Collected data:
-- pv_equiv track=rewrite | github.com/mohit9878s/State-Dashboard | main_number_format.py | format_comma_number
-- ===== SOURCE A (Python) =====
-- def format_comma_number(n):
--     s = str(int(n))
--     if len(s) <= 3:
--         return s
--     last_three = s[-3:]
--     rest = s[:-3]
--     parts = []
--     while len(rest) > 2:
--         parts.insert(0, rest[-2:])
--         rest = rest[:-2]
--     if rest:
--         parts.insert(0, rest)
--     return ",".join(parts) + "," + last_three
-- ===== SOURCE B (Python) =====
-- def format_comma_number(n):
--     out = ""
--     for i, c in enumerate(reversed(str(int(n)))):
--         if i >= 3 and i % 2 == 1:
--             out = "," + out
--         out = c + out
--     return out
-- ===== Notes on version B (the rewrite author's own statement) =====
-- stated objective: simpler
-- what changed: Replaces the slice-off-last-three plus right-peeling while loop building a parts list with a single right-to-left pass that prepends a comma whenever the right-distance index i satisfies i >= 3 and i % 2 == 1.
import Mathlib
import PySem

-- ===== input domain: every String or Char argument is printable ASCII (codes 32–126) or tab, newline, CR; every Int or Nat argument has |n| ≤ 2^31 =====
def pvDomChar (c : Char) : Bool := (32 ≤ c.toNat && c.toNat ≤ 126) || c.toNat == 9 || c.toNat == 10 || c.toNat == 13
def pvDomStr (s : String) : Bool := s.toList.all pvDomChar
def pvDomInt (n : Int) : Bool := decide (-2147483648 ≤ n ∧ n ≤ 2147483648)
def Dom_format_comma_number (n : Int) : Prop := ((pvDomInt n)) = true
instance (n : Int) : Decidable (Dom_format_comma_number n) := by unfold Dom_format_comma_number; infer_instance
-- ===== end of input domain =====

-- B builds the string in one right-to-left pass with a comma-position predicate instead of
-- A's slice-off-last-three plus right-peeling while loop over a parts list; return values agree everywhere.

-- ===== PORT A =====
-- the while loop: while len(rest) > 2: parts.insert(0, rest[-2:]); rest = rest[:-2]
def fcnLoop (rest : List Char) (parts : List (List Char)) : List Char × List (List Char) :=
  if h : 2 < rest.length then
    fcnLoop (PySem.List.slice rest none (some (-2)))
            (PySem.List.slice rest (some (-2)) none :: parts)
  else (rest, parts)
termination_by rest.length
decreasing_by
  rw [PySem.List.slice_to_neg_ofNat rest 2 (by omega)]
  simp [List.length_take]; omega

def format_comma_number (n : Int) : String :=
  let s := PySem.Int.toChars n
  if s.length ≤ 3 then String.ofList s
  else
    let last_three := PySem.List.slice s (some (-3)) none
    let rest := PySem.List.slice s none (some (-3))
    let rp := fcnLoop rest []
    let parts := if rp.1 ≠ [] then rp.1 :: rp.2 else rp.2
    String.ofList (PySem.Chars.join [','] parts ++ [','] ++ last_three)

-- ===== PORT B =====
def format_comma_number_alt (n : Int) : String :=
  let s := PySem.Int.toChars n
  String.ofList ((PySem.List.enumerate s.reverse 0).foldl
    (fun out ic =>
      ic.2 :: (if 3 ≤ ic.1 ∧ PySem.Int.mod ic.1 2 = 1 then ',' :: out else out)) [])

-- ===== PRECONDITION & SPEC =====
def Spec_format_comma_number (n : Int) (out : String) : Prop := out = format_comma_number_alt n
instance (n : Int) (out : String) : Decidable (Spec_format_comma_number n out) := by unfold Spec_format_comma_number; infer_instance

-- ===== CLAIM (what is proved, stated in full; the proofs are below) =====
def Claim_equal_format_comma_number : Prop := ∀ (n : Int), Dom_format_comma_number n → Spec_format_comma_number n (format_comma_number n)

-- ===== LEMMAS AND PROOFS =====

-- character-level versions of the two bodies
def achars (s : List Char) : List Char :=
  if s.length ≤ 3 then s
  else
    let last_three := PySem.List.slice s (some (-3)) none
    let rest := PySem.List.slice s none (some (-3))
    let rp := fcnLoop rest []
    let parts := if rp.1 ≠ [] then rp.1 :: rp.2 else rp.2
    PySem.Chars.join [','] parts ++ [','] ++ last_three

def bchars (s : List Char) : List Char :=
  (PySem.List.enumerate s.reverse 0).foldl
    (fun out ic =>
      ic.2 :: (if 3 ≤ ic.1 ∧ PySem.Int.mod ic.1 2 = 1 then ',' :: out else out)) []

theorem format_comma_number_eq_achars (n : Int) :
    format_comma_number n = String.ofList (achars (PySem.Int.toChars n)) := by
  simp only [format_comma_number, achars]
  split <;> rfl

theorem format_comma_number_alt_eq_bchars (n : Int) :
    format_comma_number_alt n = String.ofList (bchars (PySem.Int.toChars n)) := by
  rfl

-- the parts list built by the loop (leading remainder included), and its comma-join
def Pfun (r : List Char) : List (List Char) :=
  let rp := fcnLoop r []
  if rp.1 ≠ [] then rp.1 :: rp.2 else rp.2

def joinP (r : List Char) : List Char := PySem.Chars.join [','] (Pfun r)

theorem fcnLoop_le (rest parts) (h : rest.length ≤ 2) :
    fcnLoop rest parts = (rest, parts) := by
  conv_lhs => rw [fcnLoop]
  rw [dif_neg (by omega)]

theorem fcnLoop_gt (rest parts) (h : 2 < rest.length) :
    fcnLoop rest parts
      = fcnLoop (rest.take (rest.length - 2)) (rest.drop (rest.length - 2) :: parts) := by
  conv_lhs => rw [fcnLoop]
  rw [dif_pos h, PySem.List.slice_to_neg_ofNat rest 2 (by omega),
      PySem.List.slice_from_neg_ofNat rest 2 (by omega)]

-- accumulator lemma for the loop
theorem fcnLoop_acc (r : List Char) : ∀ parts,
    fcnLoop r parts = ((fcnLoop r []).1, (fcnLoop r []).2 ++ parts) := by
  induction hn : r.length using Nat.strong_induction_on generalizing r with
  | _ m ih =>
    intro parts
    by_cases h : 2 < r.length
    · have hlt : (r.take (r.length - 2)).length < m := by
        simp [List.length_take]; omega
      rw [fcnLoop_gt r parts h, fcnLoop_gt r [] h,
        ih (r.take (r.length - 2)).length hlt _ rfl (r.drop (r.length - 2) :: parts),
        ih (r.take (r.length - 2)).length hlt _ rfl [r.drop (r.length - 2)]]
      simp
    · rw [fcnLoop_le r parts (by omega), fcnLoop_le r [] (by omega)]; simp

-- the loop never empties a nonempty rest
theorem fcnLoop_fst_ne_nil : ∀ m (x : List Char), x.length = m → x ≠ [] →
    (fcnLoop x []).1 ≠ [] := by
  intro m
  induction m using Nat.strong_induction_on with
  | _ m ih =>
    intro x hm hne
    by_cases hc : 2 < x.length
    · have hl : (x.take (x.length - 2)).length = x.length - 2 := by simp
      rw [fcnLoop_gt x [] hc, fcnLoop_acc]
      have := ih (x.take (x.length - 2)).length (by omega) (x.take (x.length - 2)) rfl
        (by intro hz; rw [hz] at hl; simp at hl; omega)
      simpa using this
    · rw [fcnLoop_le x [] (by omega)]; simpa using hne

theorem Pfun_step (r : List Char) (h : 2 < r.length) :
    Pfun r = Pfun (r.take (r.length - 2)) ++ [r.drop (r.length - 2)] := by
  have ht : (r.take (r.length - 2)).length = r.length - 2 := by
    simp [List.length_take]
  have hne := fcnLoop_fst_ne_nil (r.take (r.length - 2)).length (r.take (r.length - 2)) rfl
    (by intro hz; rw [hz] at ht; simp at ht; omega)
  simp only [Pfun]
  rw [fcnLoop_gt r [] h, fcnLoop_acc (r.take (r.length - 2)) [r.drop (r.length - 2)]]
  rw [if_pos hne, if_pos hne]
  simp only [List.cons_append]

theorem Pfun_small (r : List Char) (h1 : r ≠ []) (h2 : r.length ≤ 2) : Pfun r = [r] := by
  simp [Pfun, fcnLoop_le r [] h2, h1]

theorem Pfun_nil : Pfun [] = [] := by
  simp [Pfun, fcnLoop_le [] [] (by simp)]

-- join over an appended chunk
theorem joinP_append (xs : List (List Char)) (y : List Char) (h : xs ≠ []) :
    PySem.Chars.join [','] (xs ++ [y]) = PySem.Chars.join [','] xs ++ ',' :: y := by
  induction xs with
  | nil => simp at h
  | cons a t ih =>
    cases t with
    | nil =>
      rw [List.cons_append, List.nil_append, PySem.Chars.join_cons_cons,
        PySem.Chars.join_singleton, PySem.Chars.join_singleton]
      simp
    | cons b u =>
      have hih := ih (by simp)
      simp only [List.cons_append] at hih ⊢
      rw [PySem.Chars.join_cons_cons, hih, PySem.Chars.join_cons_cons]
      simp

-- front-peeling recursion for joinP
theorem joinP_cons : ∀ m (r : List Char), r.length = m → ∀ c,
    joinP (c :: r) = c :: (if r ≠ [] ∧ r.length % 2 = 0 then ',' :: joinP r else joinP r) := by
  intro m
  induction m using Nat.strong_induction_on with
  | _ m ih =>
    intro r hm c
    match r with
    | [] =>
      rw [joinP, Pfun_small [c] (by simp) (by simp), PySem.Chars.join_singleton]
      simp [joinP, Pfun_nil, PySem.Chars.join_nil]
    | [d] =>
      rw [joinP, Pfun_small [c, d] (by simp) (by simp), PySem.Chars.join_singleton]
      simp [joinP, Pfun_small [d] (by simp) (by simp), PySem.Chars.join_singleton]
    | [d, e] =>
      have hstep := Pfun_step [c, d, e] (by simp)
      norm_num at hstep
      rw [joinP, hstep, Pfun_small [c] (by simp) (by simp),
        joinP_append [[c]] [d, e] (by simp), PySem.Chars.join_singleton]
      simp [joinP, Pfun_small [d, e] (by simp) (by simp), PySem.Chars.join_singleton]
    | d :: e :: f :: u =>
      have htk : (c :: d :: e :: f :: u).take ((c :: d :: e :: f :: u).length - 2)
          = c :: (d :: e :: f :: u).take ((d :: e :: f :: u).length - 2) := by
        simp
      have hdp : (c :: d :: e :: f :: u).drop ((c :: d :: e :: f :: u).length - 2)
          = (d :: e :: f :: u).drop ((d :: e :: f :: u).length - 2) := by
        simp
      have hr := Pfun_step (c :: d :: e :: f :: u) (by simp)
      rw [htk, hdp] at hr
      set r := d :: e :: f :: u with hrdef
      set t := r.take (r.length - 2) with htdef
      have hlr : 2 < r.length := by rw [hrdef]; simp
      have htl : t.length = r.length - 2 := by
        rw [htdef]; simp [List.length_take]
      have htne : t ≠ [] := by
        intro hz; rw [hz] at htl; rw [hrdef] at htl; simp at htl
      have ihct := ih t.length (by omega) t rfl c
      have h1 : joinP (c :: r) = joinP (c :: t) ++ ',' :: r.drop (r.length - 2) := by
        have hne : Pfun (c :: t) ≠ [] := by
          by_cases hc2 : 2 < (c :: t).length
          · rw [Pfun_step _ hc2]; simp
          · rw [Pfun_small _ (by simp) (by simp at hc2 ⊢; omega)]; simp
        simp only [joinP, hr]
        exact joinP_append _ _ hne
      have h2 : joinP r = joinP t ++ ',' :: r.drop (r.length - 2) := by
        have hne : Pfun t ≠ [] := by
          by_cases hc2 : 2 < t.length
          · rw [Pfun_step _ hc2]; simp
          · rw [Pfun_small _ htne (by omega)]; simp
        simp only [joinP, Pfun_step r hlr, ← htdef]
        exact joinP_append _ _ hne
      rw [h1, ihct, h2]
      have hpar : t.length % 2 = r.length % 2 := by
        rw [htl, hrdef]; simp; omega
      by_cases hev : r.length % 2 = 0
      · rw [if_pos ⟨htne, by omega⟩, if_pos ⟨by rw [hrdef]; simp, hev⟩]; simp
      · rw [if_neg (by rintro ⟨-, h0⟩; omega), if_neg (by rintro ⟨-, h0⟩; omega)]; simp

theorem achars_small (s : List Char) (h : s.length ≤ 3) : achars s = s := by
  simp [achars, h]

-- front-peeling recursion for achars (tails of length ≥ 3)
theorem achars_cons (c : Char) (t : List Char) (h : 3 ≤ t.length) :
    achars (c :: t)
      = c :: (if t.length % 2 = 1 then ',' :: achars t else achars t) := by
  have e1 : (c :: t).length - 3 = (t.length - 3) + 1 := by simp; omega
  have hlast : PySem.List.slice (c :: t) (some (-3)) none = t.drop (t.length - 3) := by
    rw [PySem.List.slice_from_neg_ofNat (c :: t) 3 (by omega), e1, List.drop_succ_cons]
  have hrest : PySem.List.slice (c :: t) none (some (-3))
      = c :: t.take (t.length - 3) := by
    rw [PySem.List.slice_to_neg_ofNat (c :: t) 3 (by omega), e1, List.take_succ_cons]
  have hA : achars (c :: t)
      = joinP (c :: t.take (t.length - 3)) ++ ',' :: t.drop (t.length - 3) := by
    simp only [achars]
    rw [if_neg (by simp; omega), hlast, hrest]
    simp [joinP, Pfun]
  rw [hA, joinP_cons (t.take (t.length - 3)).length _ rfl c]
  have htl : (t.take (t.length - 3)).length = t.length - 3 := by
    simp [List.length_take]
  by_cases h3 : t.length = 3
  · have ht0 : t.take (t.length - 3) = [] := by simp [h3]
    rw [ht0]
    simp only [ne_eq, not_true_eq_false, false_and, if_false]
    rw [achars_small t (by omega), h3]
    simp [joinP, Pfun_nil, PySem.Chars.join_nil]
  · have h4 : 4 ≤ t.length := by omega
    have htne : t.take (t.length - 3) ≠ [] := by
      intro hz; rw [hz] at htl; simp at htl; omega
    have hB : achars t = joinP (t.take (t.length - 3)) ++ ',' :: t.drop (t.length - 3) := by
      have hlast' : PySem.List.slice t (some (-3)) none = t.drop (t.length - 3) := by
        rw [PySem.List.slice_from_neg_ofNat t 3 (by omega)]
      have hrest' : PySem.List.slice t none (some (-3)) = t.take (t.length - 3) := by
        rw [PySem.List.slice_to_neg_ofNat t 3 (by omega)]
      simp only [achars]
      rw [if_neg (by omega), hlast', hrest']
      simp [joinP, Pfun]
    rw [hB]
    by_cases hev : t.length % 2 = 1
    · rw [if_pos ⟨htne, by omega⟩, if_pos hev]; simp
    · rw [if_neg (by rintro ⟨-, h0⟩; omega), if_neg hev]; simp

-- front-peeling recursion for bchars
theorem bchars_cons (c : Char) (t : List Char) :
    bchars (c :: t)
      = c :: (if 3 ≤ t.length ∧ t.length % 2 = 1 then ',' :: bchars t else bchars t) := by
  have hmod : PySem.Int.mod (t.length : Int) 2 = ((t.length % 2 : Nat) : Int) := by
    exact_mod_cast PySem.Int.mod_natCast t.length 2
  simp only [bchars, List.reverse_cons, PySem.List.enumerate_append, List.foldl_append,
    PySem.List.enumerate_cons, PySem.List.enumerate_nil, List.foldl_cons, List.foldl_nil,
    List.length_reverse, Int.zero_add, hmod]
  by_cases hp : 3 ≤ t.length ∧ t.length % 2 = 1
  · have h1 : (3 : Int) ≤ (t.length : Int) := by exact_mod_cast hp.1
    have h2 : ((t.length % 2 : Nat) : Int) = 1 := by exact_mod_cast hp.2
    rw [if_pos ⟨h1, h2⟩, if_pos hp]
  · rw [if_neg (fun hx => hp ⟨by exact_mod_cast hx.1, by exact_mod_cast hx.2⟩), if_neg hp]

theorem bchars_small (s : List Char) (h : s.length ≤ 3) : bchars s = s := by
  induction s with
  | nil => rfl
  | cons c t ih =>
    rw [bchars_cons, if_neg (by simp at h; omega), ih (by simp at h; omega)]

theorem achars_eq_bchars : ∀ m (s : List Char), s.length = m → achars s = bchars s := by
  intro m
  induction m using Nat.strong_induction_on with
  | _ m ih =>
    intro s hm
    by_cases h : s.length ≤ 3
    · rw [achars_small s h, bchars_small s h]
    · match s with
      | c :: t =>
        have h3 : 3 ≤ t.length := by simp at h; omega
        rw [achars_cons c t h3, bchars_cons c t,
          ih t.length (by subst hm; simp) t rfl]
        by_cases hp : t.length % 2 = 1 <;> simp [hp, h3]

-- ===== VERDICT (by name: the statement is the Claim_ definition above) =====
theorem format_comma_number_spec : Claim_equal_format_comma_number := by
  intro n _
  show _ = _
  rw [format_comma_number_eq_achars, format_comma_number_alt_eq_bchars,
    achars_eq_bchars (PySem.Int.toChars n).length _ rfl]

Exercise description. Starting at the line that holds "rw [achars_cons c", set down each line exactly through the last line of the records above, and no others.

Response below.
        rw [achars_cons c t h3, bchars_cons c t,
          ih t.length (by subst hm; simp) t rfl]
        by_cases hp : t.length % 2 = 1 <;> simp [hp, h3]

-- ===== VERDICT (by name: the statement is the Claim_ definition above) =====
theorem format_comma_number_spec : Claim_equal_format_comma_number := by
  intro n _
  show _ = _
  rw [format_comma_number_eq_achars, format_comma_number_alt_eq_bchars,
    achars_eq_bchars (PySem.Int.toChars n).length _ rfl]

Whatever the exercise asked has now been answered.